Good one and nice catch Lunkan  and I totally overlooked that, the wife has to be a Philippine citizen or it appears she needs to reacquire her Philippine citizenship in order for the Balikbyan Privilege to work and also owning a home or land, we as foreigners can own condos so if you do go the SRRV route I'd see if the Philippine Retirement Authority PRA can recommend a condominium to cover the cost of the deposit needed. Here's information on the Philippine Retirement Authority PRA useful links for expats short cut

Darren it's good thing you are asking questions now because to show up to the Philippines cold without any plan would have been one heck of an Immigration nightmare and that will be your main concern, all other things should be second on your list of things to do.


----------



## Gary D (Oct 28, 2013)

As a formal Philippine citizen she will qualify for the balikbayan privilege, she just needs to show an old passport or birth certificate.
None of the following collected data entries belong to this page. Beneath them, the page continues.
-- pv_equiv track=rewrite | github.com/hermetoproject/hermeto | tests/integration/container_engine.py | _filter_entrypoint_flags
-- ===== SOURCE A (Python) =====
-- from typing import Any, Optional, Union
--
-- def _filter_entrypoint_flags(
--     flags: Optional[list[str]]
-- ) -> tuple[list[str], Optional[str]]:
--     """Remove and return any entrypoint flags.
--
--     Since buildah does not support the --entrypoint flag, we need to extract it so that
--     the run command can be properly formatted later on.
--
--     :param flags: The flags to treat.
--     :return: The filtered flags and the entrypoint value.
--     """
--     if flags is None:
--         return [], None
--
--     entrypoint_index = next(
--         (i for i, flag in enumerate(flags) if flag.startswith("--entrypoint")), None
--     )
--
--     if entrypoint_index is None:
--         return flags, None
--
--     entrypoint_flag = flags[entrypoint_index]
--
--     # entrypoint flag is in the format --entrypoint=<entrypoint>
--     if "=" in entrypoint_flag:
--         entrypoint_value = entrypoint_flag.split("=")[1]
--         return flags[:entrypoint_index] + flags[entrypoint_index + 1 :], entrypoint_value
--     # entrypoint flag is in the format --entrypoint <entrypoint>
--     elif entrypoint_index + 1 < len(flags):
--         entrypoint_value = flags[entrypoint_index + 1]
--         return flags[:entrypoint_index] + flags[entrypoint_index + 2 :], entrypoint_value
--     # entrypoint flag exists but no value is provided
--     else:
--         raise RuntimeError(
--             f"Unable to parse the run command flags: {flags}."
--             "Check if the --entrypoint flag defines a value."
--         )
-- ===== SOURCE B (Python) =====
-- from typing import Optional
--
-- def _filter_entrypoint_flags(
--     flags: Optional[list[str]]
-- ) -> tuple[list[str], Optional[str]]:
--     """One forward pass: copy flags until the first --entrypoint flag, consume it
--     (and its value argument if given separately), then append the untouched tail."""
--     if flags is None:
--         return [], None
--     out: list[str] = []
--     i = 0
--     n = len(flags)
--     while i < n:
--         flag = flags[i]
--         if flag.startswith("--entrypoint"):
--             if "=" in flag:
--                 out.extend(flags[i + 1:])
--                 return out, flag.split("=")[1]
--             elif i + 1 < n:
--                 value = flags[i + 1]
--                 out.extend(flags[i + 2:])
--                 return out, value
--             else:
--                 raise RuntimeError(
--                     f"Unable to parse the run command flags: {flags}."
--                     "Check if the --entrypoint flag defines a value."
--                 )
--         out.append(flag)
--         i += 1
--     return out, None
-- ===== Notes on version B (the rewrite author's own statement) =====
-- stated objective: alternative
-- what changed: Replaced A's two-phase find-index-then-slice-and-reconcatenate with a single stateful forward pass that copies flags into an output list until the first --entrypoint flag, consumes it (and its separate value if any), and appends the untouched tail.
import Mathlib
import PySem

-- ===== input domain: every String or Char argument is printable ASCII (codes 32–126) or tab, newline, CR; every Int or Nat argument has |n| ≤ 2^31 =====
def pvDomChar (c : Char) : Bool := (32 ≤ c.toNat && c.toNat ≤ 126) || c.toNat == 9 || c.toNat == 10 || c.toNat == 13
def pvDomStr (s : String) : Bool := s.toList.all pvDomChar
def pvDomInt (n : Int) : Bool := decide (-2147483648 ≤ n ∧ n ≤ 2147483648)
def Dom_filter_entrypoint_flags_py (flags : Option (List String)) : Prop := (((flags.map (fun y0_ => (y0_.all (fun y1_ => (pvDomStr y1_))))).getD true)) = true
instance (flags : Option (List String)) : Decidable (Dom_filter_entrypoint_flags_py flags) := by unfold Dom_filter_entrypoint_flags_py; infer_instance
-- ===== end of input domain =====

-- B replaces A's find-index-then-slice-and-reconcatenate with one stateful forward
-- pass that copies flags until the first --entrypoint flag, consumes it (and its
-- separate value if any) and appends the untouched tail (objective: alternative).

-- ===== PORT A =====
-- port of: next((i for i, flag in enumerate(flags) if flag.startswith("--entrypoint")), None)
def pvEpPred (flag : String) : Bool := PySem.Str.startswith flag "--entrypoint"

-- port of: flag.split("=")[1]  (only used under the guard '"=" in flag', so index 1 exists)
def pvEpSplitVal (flag : String) : String :=
  ((PySem.Str.split? flag "=").getD []).getD 1 ""

def filter_entrypoint_flags_py (flags : Option (List String)) : List String × Option String :=
  match flags with
  | none => ([], none)
  | some fs =>
    match fs.findIdx? pvEpPred with
    | none => (fs, none)
    | some i =>
      let entrypoint_flag := fs.getD i ""
      if PySem.Str.isIn "=" entrypoint_flag then
        (PySem.List.slice fs none (some (i : Int)) ++ PySem.List.slice fs (some ((i : Int) + 1)) none,
         some (pvEpSplitVal entrypoint_flag))
      else if i + 1 < fs.length then
        (PySem.List.slice fs none (some (i : Int)) ++ PySem.List.slice fs (some ((i : Int) + 2)) none,
         some (fs.getD (i + 1) ""))
      else
        ([], none)  -- Python raises RuntimeError here; excluded by Pre_

-- ===== PORT B =====
-- the while loop of Source B: acc is 'out', the list argument is the not-yet-scanned suffix
def pvEpLoop (acc : List String) : List String → List String × Option String
  | [] => (acc, none)
  | flag :: rest =>
    if pvEpPred flag then
      if PySem.Str.isIn "=" flag then
        (acc ++ rest, some (pvEpSplitVal flag))
      else
        match rest with
        | v :: rest' => (acc ++ rest', some v)
        | [] => ([], none)  -- Python raises RuntimeError here; excluded by Pre_
    else pvEpLoop (acc ++ [flag]) rest

def filter_entrypoint_flags_py_alt (flags : Option (List String)) : List String × Option String :=
  match flags with
  | none => ([], none)
  | some fs => pvEpLoop [] fs

-- ===== PRECONDITION & SPEC =====
-- Pre_ excludes exactly the inputs where both Pythons raise RuntimeError: the first
-- --entrypoint flag is the last element and contains no '='.
def pvPreEpB (flags : Option (List String)) : Bool :=
  match flags with
  | none => true
  | some fs =>
    match fs.findIdx? pvEpPred with
    | none => true
    | some i => PySem.Str.isIn "=" (fs.getD i "") || decide (i + 1 < fs.length)

def Pre_filter_entrypoint_flags_py (flags : Option (List String)) : Prop :=
  pvPreEpB flags = true
instance (flags : Option (List String)) : Decidable (Pre_filter_entrypoint_flags_py flags) := by
  unfold Pre_filter_entrypoint_flags_py; infer_instance

def pvWitness_filter_entrypoint_flags_py : Option (List String) :=
  some ["-t", "--entrypoint=/bin/sh", "img"]

def Spec_filter_entrypoint_flags_py (flags : Option (List String)) (out : List String × Option String) : Prop := out = filter_entrypoint_flags_py_alt flags
instance (flags : Option (List String)) (out : List String × Option String) : Decidable (Spec_filter_entrypoint_flags_py flags out) := by unfold Spec_filter_entrypoint_flags_py; infer_instance

-- ===== CLAIM (what is proved, stated in full; the proofs are below) =====
def Claim_equal_filter_entrypoint_flags_py : Prop := ∀ (flags : Option (List String)), Dom_filter_entrypoint_flags_py flags → Pre_filter_entrypoint_flags_py flags → Spec_filter_entrypoint_flags_py flags (filter_entrypoint_flags_py flags)

-- ===== LEMMAS AND PROOFS =====

-- characterisation of B's loop by the position of the first matching flag
theorem pvEpLoop_eq (fs : List String) : ∀ (acc : List String),
    (match fs.findIdx? pvEpPred with
      | none => True
      | some i => PySem.Str.isIn "=" (fs.getD i "") = true ∨ i + 1 < fs.length) →
    pvEpLoop acc fs =
      match fs.findIdx? pvEpPred with
      | none => (acc ++ fs, none)
      | some i =>
        if PySem.Str.isIn "=" (fs.getD i "") then
          (acc ++ fs.take i ++ fs.drop (i + 1), some (pvEpSplitVal (fs.getD i "")))
        else
          (acc ++ fs.take i ++ fs.drop (i + 2), some (fs.getD (i + 1) "")) := by
  induction fs with
  | nil => intro acc _; simp [pvEpLoop]
  | cons f rest ih =>
    intro acc h
    by_cases hp : pvEpPred f = true
    · have hfi : (f :: rest).findIdx? pvEpPred = some 0 := by
        simp [List.findIdx?_cons, hp]
      rw [hfi] at h ⊢
      simp only [List.getD_cons_zero] at h ⊢
      by_cases he : PySem.Str.isIn "=" f = true
      · simp only [he, if_true]
        simp only [pvEpLoop, hp, if_true, he]
        simp
      · simp only [he, if_false, Bool.false_eq_true]
        simp only [pvEpLoop, hp, if_true, he, Bool.false_eq_true, if_false]
        rcases h with h | h
        · exact absurd h he
        · cases rest with
          | nil => simp at h
          | cons v rest' => simp
    · cases hfi : rest.findIdx? pvEpPred with
      | none =>
        have hfi' : (f :: rest).findIdx? pvEpPred = none := by
          simp [List.findIdx?_cons, hp, hfi]
        rw [hfi'] at h ⊢
        have := ih (acc ++ [f]) (by rw [hfi]; trivial)
        rw [hfi] at this
        simp only [pvEpLoop, hp, Bool.false_eq_true, if_false]
        rw [this]; simp
      | some j =>
        have hfi' : (f :: rest).findIdx? pvEpPred = some (j + 1) := by
          simp [List.findIdx?_cons, hp, hfi]
        rw [hfi'] at h ⊢
        simp only [List.getD_cons_succ, List.length_cons] at h ⊢
        have := ih (acc ++ [f]) (by rw [hfi]; rcases h with h | h
                                    · exact Or.inl h
                                    · exact Or.inr (by omega))
        rw [hfi] at this
        simp only [pvEpLoop, hp, Bool.false_eq_true, if_false]
        rw [this]
        by_cases he : PySem.Str.isIn "=" (rest.getD j "") = true
        · simp only [he, if_true, List.take_succ_cons, List.drop_succ_cons]
          simp
        · simp only [he, if_false, Bool.false_eq_true, List.take_succ_cons, List.drop_succ_cons]
          simp

theorem findIdx?_lt_length {α : Type} {p : α → Bool} {xs : List α} {i : ℕ}
    (h : xs.findIdx? p = some i) : i < xs.length :=
  List.findIdx?_eq_some_iff_findIdx_eq.mp h |>.1

-- ===== VERDICT (by name: the statement is the Claim_ definition above) =====
theorem filter_entrypoint_flags_py_spec : Claim_equal_filter_entrypoint_flags_py := by
  intro flags _ hpre
  unfold Spec_filter_entrypoint_flags_py
  cases flags with
  | none => rfl
  | some fs =>
    simp only [Pre_filter_entrypoint_flags_py, pvPreEpB] at hpre
    simp only [filter_entrypoint_flags_py, filter_entrypoint_flags_py_alt]
    cases hfi : fs.findIdx? pvEpPred with
    | none =>
      rw [hfi] at hpre
      rw [pvEpLoop_eq fs [] (by rw [hfi]; trivial), hfi]
      simp
    | some i =>
      rw [hfi] at hpre
      have hdisj : PySem.Str.isIn "=" (fs.getD i "") = true ∨ i + 1 < fs.length := by
        rcases Bool.or_eq_true_iff.mp hpre with h | h
        · exact Or.inl h
        · exact Or.inr (of_decide_eq_true h)
      have hlt : i < fs.length := findIdx?_lt_length hfi
      rw [pvEpLoop_eq fs [] (by rw [hfi]; exact hdisj), hfi]
      have h1 : PySem.List.slice fs none (some (i : Int)) = fs.take i :=
        PySem.List.slice_to_natCast fs i
      by_cases he : PySem.Str.isIn "=" (fs.getD i "") = true
      · simp only [he, if_true]
        have h2 : PySem.List.slice fs (some ((i : Int) + 1)) none = fs.drop (i + 1) := by
          have := PySem.List.slice_from_natCast fs (i + 1)
          simpa using this
        simp [h1, h2]
      · rcases hdisj with hd | hd
        · exact absurd hd he
        · simp only [he, if_false, Bool.false_eq_true, hd, if_true]
          have h2 : PySem.List.slice fs (some ((i : Int) + 2)) none = fs.drop (i + 2) := by
            have := PySem.List.slice_from_natCast fs (i + 2)
            simpa using this
          simp [h1, h2]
She can also own land at a reduced size to a current citizen.


----------



## grahamw57 (May 27, 2018)

Yes, ideally, have the Mrs reacquire her Filipino citizenship (and become a dual national). Same for the daughter. Can be done in the UK or in the Phils.

Initial entry to Phils, Balikbayans to get you all into the country for a good length of time, (make sure you have your marriage cert with you at Phils airport Immigration desk, and wife's old Filipino passport, and her birth cert) followed by a 13A application for yourself (if unable at this time to do it back in the UK).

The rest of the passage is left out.